:: Description of the task ::
Reproduce exactly, and only, the lines below from the one containing "set m : Nat := (k - 1).toNat with hm" through the one containing "cases hb : (x == a) <;> simp_all".

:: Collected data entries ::
******************************

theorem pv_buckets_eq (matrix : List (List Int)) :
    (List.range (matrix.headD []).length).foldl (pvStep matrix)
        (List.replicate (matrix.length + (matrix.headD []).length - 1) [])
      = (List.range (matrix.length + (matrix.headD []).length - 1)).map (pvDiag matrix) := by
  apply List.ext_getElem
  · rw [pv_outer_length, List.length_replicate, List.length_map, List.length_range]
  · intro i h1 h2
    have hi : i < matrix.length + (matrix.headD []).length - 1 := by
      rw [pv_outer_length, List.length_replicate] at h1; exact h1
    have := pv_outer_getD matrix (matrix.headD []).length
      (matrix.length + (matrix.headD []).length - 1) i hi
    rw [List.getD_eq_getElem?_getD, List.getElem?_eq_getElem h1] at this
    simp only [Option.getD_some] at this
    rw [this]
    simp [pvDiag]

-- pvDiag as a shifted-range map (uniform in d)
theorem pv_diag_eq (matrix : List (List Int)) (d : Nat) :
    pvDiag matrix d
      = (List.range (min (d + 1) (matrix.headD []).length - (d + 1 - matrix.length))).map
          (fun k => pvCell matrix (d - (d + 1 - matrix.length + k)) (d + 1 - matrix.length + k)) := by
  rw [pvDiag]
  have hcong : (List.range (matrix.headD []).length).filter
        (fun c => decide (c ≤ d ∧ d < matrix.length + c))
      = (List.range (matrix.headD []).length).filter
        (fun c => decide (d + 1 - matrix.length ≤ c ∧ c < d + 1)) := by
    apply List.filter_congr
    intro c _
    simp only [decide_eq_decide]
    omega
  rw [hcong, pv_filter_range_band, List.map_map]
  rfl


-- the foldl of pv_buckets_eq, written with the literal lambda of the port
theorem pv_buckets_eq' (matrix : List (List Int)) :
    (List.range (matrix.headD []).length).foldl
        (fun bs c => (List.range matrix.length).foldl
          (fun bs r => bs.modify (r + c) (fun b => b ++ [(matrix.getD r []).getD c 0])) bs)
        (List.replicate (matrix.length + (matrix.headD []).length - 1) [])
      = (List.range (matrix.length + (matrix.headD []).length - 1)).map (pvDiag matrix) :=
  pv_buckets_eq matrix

******************************

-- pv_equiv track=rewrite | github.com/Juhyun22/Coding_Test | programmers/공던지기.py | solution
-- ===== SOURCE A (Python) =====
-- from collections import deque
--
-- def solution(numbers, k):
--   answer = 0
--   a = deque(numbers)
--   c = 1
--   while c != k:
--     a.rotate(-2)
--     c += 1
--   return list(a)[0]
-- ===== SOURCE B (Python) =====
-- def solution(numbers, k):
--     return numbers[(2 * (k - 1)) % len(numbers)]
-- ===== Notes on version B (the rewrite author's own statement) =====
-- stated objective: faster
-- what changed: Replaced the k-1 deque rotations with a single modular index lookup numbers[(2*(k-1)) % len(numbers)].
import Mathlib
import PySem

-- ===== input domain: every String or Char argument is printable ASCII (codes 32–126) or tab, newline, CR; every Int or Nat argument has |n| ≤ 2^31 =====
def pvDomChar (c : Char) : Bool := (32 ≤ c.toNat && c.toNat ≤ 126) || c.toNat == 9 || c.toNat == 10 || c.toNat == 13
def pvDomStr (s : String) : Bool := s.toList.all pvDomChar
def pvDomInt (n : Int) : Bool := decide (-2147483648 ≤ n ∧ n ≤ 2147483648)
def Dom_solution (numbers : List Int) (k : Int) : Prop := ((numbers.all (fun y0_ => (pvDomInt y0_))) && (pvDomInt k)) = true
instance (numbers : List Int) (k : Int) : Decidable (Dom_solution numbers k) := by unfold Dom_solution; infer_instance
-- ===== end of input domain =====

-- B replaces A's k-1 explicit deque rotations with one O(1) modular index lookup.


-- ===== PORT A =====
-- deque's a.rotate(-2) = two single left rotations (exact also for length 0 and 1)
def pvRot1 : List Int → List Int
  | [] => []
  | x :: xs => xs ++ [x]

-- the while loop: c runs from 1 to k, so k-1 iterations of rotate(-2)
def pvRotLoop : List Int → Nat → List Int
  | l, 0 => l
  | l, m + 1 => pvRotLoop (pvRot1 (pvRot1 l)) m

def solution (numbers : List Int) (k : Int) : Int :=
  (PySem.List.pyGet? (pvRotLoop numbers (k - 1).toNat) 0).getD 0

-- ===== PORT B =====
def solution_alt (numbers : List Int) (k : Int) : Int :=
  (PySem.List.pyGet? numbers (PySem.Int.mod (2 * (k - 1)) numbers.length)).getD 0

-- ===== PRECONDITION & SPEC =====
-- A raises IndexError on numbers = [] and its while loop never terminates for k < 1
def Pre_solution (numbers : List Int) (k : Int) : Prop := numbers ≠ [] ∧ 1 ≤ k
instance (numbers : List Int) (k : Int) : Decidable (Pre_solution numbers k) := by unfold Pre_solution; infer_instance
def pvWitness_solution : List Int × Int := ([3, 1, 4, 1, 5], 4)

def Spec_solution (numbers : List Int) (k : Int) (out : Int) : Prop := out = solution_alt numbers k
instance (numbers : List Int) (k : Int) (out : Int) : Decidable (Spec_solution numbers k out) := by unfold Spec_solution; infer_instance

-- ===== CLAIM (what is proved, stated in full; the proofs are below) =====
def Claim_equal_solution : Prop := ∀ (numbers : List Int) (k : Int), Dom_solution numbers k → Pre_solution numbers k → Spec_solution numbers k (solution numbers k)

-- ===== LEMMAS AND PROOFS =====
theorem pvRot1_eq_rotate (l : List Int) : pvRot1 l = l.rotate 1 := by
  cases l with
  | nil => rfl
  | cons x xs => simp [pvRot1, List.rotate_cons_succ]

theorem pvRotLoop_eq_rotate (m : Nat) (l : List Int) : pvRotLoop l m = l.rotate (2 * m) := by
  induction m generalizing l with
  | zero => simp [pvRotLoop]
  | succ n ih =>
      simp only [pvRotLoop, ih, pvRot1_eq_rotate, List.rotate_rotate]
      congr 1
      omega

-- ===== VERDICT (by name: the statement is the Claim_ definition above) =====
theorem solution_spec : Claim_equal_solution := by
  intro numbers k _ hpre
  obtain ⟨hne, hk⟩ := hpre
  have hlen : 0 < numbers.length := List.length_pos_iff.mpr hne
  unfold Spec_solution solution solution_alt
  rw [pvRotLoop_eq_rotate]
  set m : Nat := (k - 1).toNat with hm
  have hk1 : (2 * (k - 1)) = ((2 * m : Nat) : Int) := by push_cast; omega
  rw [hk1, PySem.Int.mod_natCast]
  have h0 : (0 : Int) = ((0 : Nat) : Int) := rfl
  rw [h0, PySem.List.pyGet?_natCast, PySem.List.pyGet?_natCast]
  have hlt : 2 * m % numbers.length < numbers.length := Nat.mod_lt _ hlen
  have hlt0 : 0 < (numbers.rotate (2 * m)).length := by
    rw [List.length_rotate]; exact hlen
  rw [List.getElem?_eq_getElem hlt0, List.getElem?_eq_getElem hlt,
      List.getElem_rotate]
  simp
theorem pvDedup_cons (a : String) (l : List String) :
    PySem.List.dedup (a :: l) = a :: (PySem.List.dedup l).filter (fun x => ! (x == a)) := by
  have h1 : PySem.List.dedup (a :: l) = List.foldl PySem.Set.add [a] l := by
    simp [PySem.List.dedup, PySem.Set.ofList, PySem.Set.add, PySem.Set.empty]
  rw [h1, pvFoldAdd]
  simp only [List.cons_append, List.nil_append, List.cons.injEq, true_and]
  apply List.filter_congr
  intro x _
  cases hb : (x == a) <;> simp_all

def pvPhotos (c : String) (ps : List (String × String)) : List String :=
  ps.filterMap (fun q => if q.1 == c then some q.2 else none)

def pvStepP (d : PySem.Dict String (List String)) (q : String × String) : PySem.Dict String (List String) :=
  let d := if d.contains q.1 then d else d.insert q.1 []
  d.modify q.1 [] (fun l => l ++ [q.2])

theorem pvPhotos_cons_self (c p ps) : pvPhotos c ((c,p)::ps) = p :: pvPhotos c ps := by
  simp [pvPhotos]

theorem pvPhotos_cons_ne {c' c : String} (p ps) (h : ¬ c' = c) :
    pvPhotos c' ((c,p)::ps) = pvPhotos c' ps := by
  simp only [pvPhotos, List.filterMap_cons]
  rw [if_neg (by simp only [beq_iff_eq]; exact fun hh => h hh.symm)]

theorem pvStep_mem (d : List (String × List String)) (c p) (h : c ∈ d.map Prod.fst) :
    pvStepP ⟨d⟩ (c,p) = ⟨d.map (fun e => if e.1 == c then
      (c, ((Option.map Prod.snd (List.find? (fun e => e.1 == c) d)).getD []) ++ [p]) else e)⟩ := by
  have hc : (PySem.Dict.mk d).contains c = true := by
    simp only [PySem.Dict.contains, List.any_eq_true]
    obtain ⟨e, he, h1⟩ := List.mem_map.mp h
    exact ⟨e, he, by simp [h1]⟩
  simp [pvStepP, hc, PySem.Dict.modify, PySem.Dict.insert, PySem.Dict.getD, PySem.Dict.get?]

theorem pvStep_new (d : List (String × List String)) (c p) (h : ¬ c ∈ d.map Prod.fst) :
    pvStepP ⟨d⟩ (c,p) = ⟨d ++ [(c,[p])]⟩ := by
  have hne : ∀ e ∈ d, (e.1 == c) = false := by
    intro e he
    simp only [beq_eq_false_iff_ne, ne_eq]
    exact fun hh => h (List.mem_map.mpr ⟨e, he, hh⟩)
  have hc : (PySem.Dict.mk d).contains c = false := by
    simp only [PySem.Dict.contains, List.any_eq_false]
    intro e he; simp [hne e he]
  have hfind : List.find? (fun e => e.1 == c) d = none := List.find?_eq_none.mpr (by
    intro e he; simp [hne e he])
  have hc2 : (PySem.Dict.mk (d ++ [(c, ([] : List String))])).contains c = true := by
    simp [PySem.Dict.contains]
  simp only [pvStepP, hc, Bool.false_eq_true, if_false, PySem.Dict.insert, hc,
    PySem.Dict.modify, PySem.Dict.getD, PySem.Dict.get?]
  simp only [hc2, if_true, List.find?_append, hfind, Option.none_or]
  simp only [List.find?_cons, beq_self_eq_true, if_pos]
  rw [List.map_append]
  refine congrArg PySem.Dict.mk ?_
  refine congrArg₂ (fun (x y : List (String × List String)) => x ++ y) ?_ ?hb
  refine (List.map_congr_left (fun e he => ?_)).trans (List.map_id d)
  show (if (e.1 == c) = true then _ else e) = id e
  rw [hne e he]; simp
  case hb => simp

******************************

:: Task solution ::
  set m : Nat := (k - 1).toNat with hm
  have hk1 : (2 * (k - 1)) = ((2 * m : Nat) : Int) := by push_cast; omega
  rw [hk1, PySem.Int.mod_natCast]
  have h0 : (0 : Int) = ((0 : Nat) : Int) := rfl
  rw [h0, PySem.List.pyGet?_natCast, PySem.List.pyGet?_natCast]
  have hlt : 2 * m % numbers.length < numbers.length := Nat.mod_lt _ hlen
  have hlt0 : 0 < (numbers.rotate (2 * m)).length := by
    rw [List.length_rotate]; exact hlen
  rw [List.getElem?_eq_getElem hlt0, List.getElem?_eq_getElem hlt,
      List.getElem_rotate]
  simp
theorem pvDedup_cons (a : String) (l : List String) :
    PySem.List.dedup (a :: l) = a :: (PySem.List.dedup l).filter (fun x => ! (x == a)) := by
  have h1 : PySem.List.dedup (a :: l) = List.foldl PySem.Set.add [a] l := by
    simp [PySem.List.dedup, PySem.Set.ofList, PySem.Set.add, PySem.Set.empty]
  rw [h1, pvFoldAdd]
  simp only [List.cons_append, List.nil_append, List.cons.injEq, true_and]
  apply List.filter_congr
  intro x _
  cases hb : (x == a) <;> simp_all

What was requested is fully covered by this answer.